# Общий раздел > Новости, факты и мнения > Новости Беларуси >  Лукашенко о забастовках...

## Mouse

Лукашенко о забастовках: "Я так буду смотреть, наблюдать, а потом как шандарахну - не успеют за границу перебежать"
14.06.2011, 13:43 Новость дня 
БЕЛТА

Президент Беларуси Александр Лукашенко сегодня во время посещения сельхозпредприятия "Озерицкий-Агро" Смолевичского района заявил, что не допустит никаких забастовок и несанкционированных акций в стране, передает корреспондент БЕЛТА.

"У нас "свядомыя" в Минске в социальных сетях, интернете призывают к забастовкам, - отметил глава государства. - Я так буду смотреть, наблюдать, а потом как шандарахну - не успеют за границу перебежать". 

Он подчеркнул: "Устраивают там забастовки, что мы им не разрешаем за бесценок вывозить за границу топливо, сигареты, другие товары.
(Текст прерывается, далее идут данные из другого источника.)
theorem B_pos (s p : List Char) (hn : 3 ≤ s.length)
    (hlow : p.isPrefixOf s = true ∨ p.isPrefixOf (s.drop 1) = true) :
    1 ≤ (match pvFH (pvCF s p) (PySem.List.pyRange ((s.length : Int)) (-1) (-1)) with
      | some i => i + 1 | none => 0) := by
  cases hfh : pvFH (pvCF s p) (PySem.List.pyRange ((s.length : Int)) (-1) (-1)) with
  | some j =>
    obtain ⟨hjmem, _⟩ := pvFH_mem _ _ _ hfh
    rw [PySem.List.mem_pyRange_neg_one] at hjmem
    show (1 : Int) ≤ j + 1
    omega
  | none =>
    exfalso
    have hnone := (pvFH_eq_none_iff _ _).1 hfh
    rcases hlow with h | h
    · have := hnone 0 (by rw [PySem.List.mem_pyRange_neg_one]; omega)
      rw [pvCF, show (0 : Int).toNat = 0 from rfl, List.drop_zero, h] at this
      exact absurd this (by simp)
    · have := hnone 1 (by rw [PySem.List.mem_pyRange_neg_one]; omega)
      rw [pvCF, show (1 : Int).toNat = 1 from rfl, h] at this
      exact absurd this (by simp)

theorem main_exact (s p : List Char) (hn : 3 ≤ s.length) (hp : p ≠ [])
    (hD : (∃ i : Nat, i < s.length ∧ 2 ≤ i ∧ s.length < i + p.length ∧
          s[i]? = p[0]? ∧ s.drop i = p.drop (p.length - (s.length - i))) ∨
        ((∀ i : Nat, i < s.length → 2 ≤ i → ¬ p.isPrefixOf (s.drop i)) ∧
         (p.isPrefixOf s ∨ p.isPrefixOf (s.drop 1)))) :
    pyA_outer s p (PySem.List.pyRange ((s.length : Int) - 1) 1 (-1)) ≠
      (PySem.List.pyRange 0 ((s.length : Int) - (p.length : Int) + 1) 1).foldl
      (fun last i =>
        if PySem.List.pyGet? s i = PySem.List.pyGet? p 0 ∧
           pyB_startswithAt s p i = true then i else last) (-1) + 1 := by
  have hm : 0 < p.length := List.length_pos_of_ne_nil hp
  rw [A_characterized s p hn hp, B_characterized s p hp]
  have hBle := B_le s p hm
  generalize hB : (match pvFH (pvCF s p) (PySem.List.pyRange ((s.length : Int)) (-1) (-1)) with
      | some i => i + 1 | none => 0) = B at hBle ⊢
  by_cases hc1 : ∃ i : Nat, i < s.length ∧ 2 ≤ i ∧ s.length < i + p.length ∧
      s[i]? = p[0]? ∧ s.drop i = p.drop (p.length - (s.length - i))
  · -- clause 1: the tail scan fires, A ≥ n - m + 2 and A ≥ 3, both above B
    obtain ⟨i, hilt, hi2, hov, hcfst, hcsfx⟩ := hc1
    have hCT : pvCT s p ((s.length : Int)) ((p.length : Int)) (i : Int) = true := by
      rw [pvCT_iff s p (i : Int) (by omega) (by omega) (by omega), Int.toNat_natCast]
      exact ⟨hcfst, hcsfx⟩
    cases hfh : pvFH (pvCT s p ((s.length : Int)) ((p.length : Int)))
        (PySem.List.pyRange ((s.length : Int) - 1)
          (max 1 ((s.length : Int) - (p.length : Int))) (-1)) with
    | none =>
      have := (pvFH_eq_none_iff _ _).1 hfh (i : Int)
        (by rw [PySem.List.mem_pyRange_neg_one]; omega)
      rw [hCT] at this; exact absurd this (by simp)
    | some j =>
      obtain ⟨hjmem, _⟩ := pvFH_mem _ _ _ hfh
      rw [PySem.List.mem_pyRange_neg_one] at hjmem
      show j + 1 ≠ B
      omega
  · -- ¬ clause 1, so hD gives clause 2: A = 0 while B ≥ 1
    obtain ⟨hall, hlow⟩ : (∀ i : Nat, i < s.length → 2 ≤ i → ¬ p.isPrefixOf (s.drop i)) ∧
        (p.isPrefixOf s ∨ p.isPrefixOf (s.drop 1)) := hD.resolve_left hc1
    have htail : pvFH (pvCT s p ((s.length : Int)) ((p.length : Int)))
        (PySem.List.pyRange ((s.length : Int) - 1)
          (max 1 ((s.length : Int) - (p.length : Int))) (-1)) = none := by
      rw [pvFH_eq_none_iff]
      intro j hj
      rw [PySem.List.mem_pyRange_neg_one] at hj
      by_contra hcon
      rw [Bool.not_eq_false, pvCT_iff s p j (by omega) (by omega) (by omega)] at hcon
      exact hc1 ⟨j.toNat, by omega, by omega, by omega, hcon.1, hcon.2⟩
    have hmid : pvFH (pvCF s p)
        (PySem.List.pyRange (max 1 ((s.length : Int) - (p.length : Int))) 1 (-1)) = none := by
      rw [pvFH_eq_none_iff]
      intro j hj
      rw [PySem.List.mem_pyRange_neg_one] at hj
      by_contra hcon
      rw [Bool.not_eq_false, pvCF] at hcon
      have hfit := pvCF_le s p j hm (by rw [pvCF]; exact hcon)
      exact hall j.toNat (by omega) (by omega) hcon
    rw [htail, hmid]
    have hBpos := B_pos s p hn hlow
    rw [hB] at hBpos
    show (0 : Int) ≠ B
    omega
Раньше таких спекулянтами называли. Они же и есть спекулянты. Я что, на это смотреть буду?".

"Это так называемая рыночная экономика? Нигде этого нет, а у нас этот рынок насаждают. Я что, на это смотреть буду?" - подчеркнул Александр Лукашенко.

По его словам, вот сюда, на это поле, им надо приехать и поработать.

----------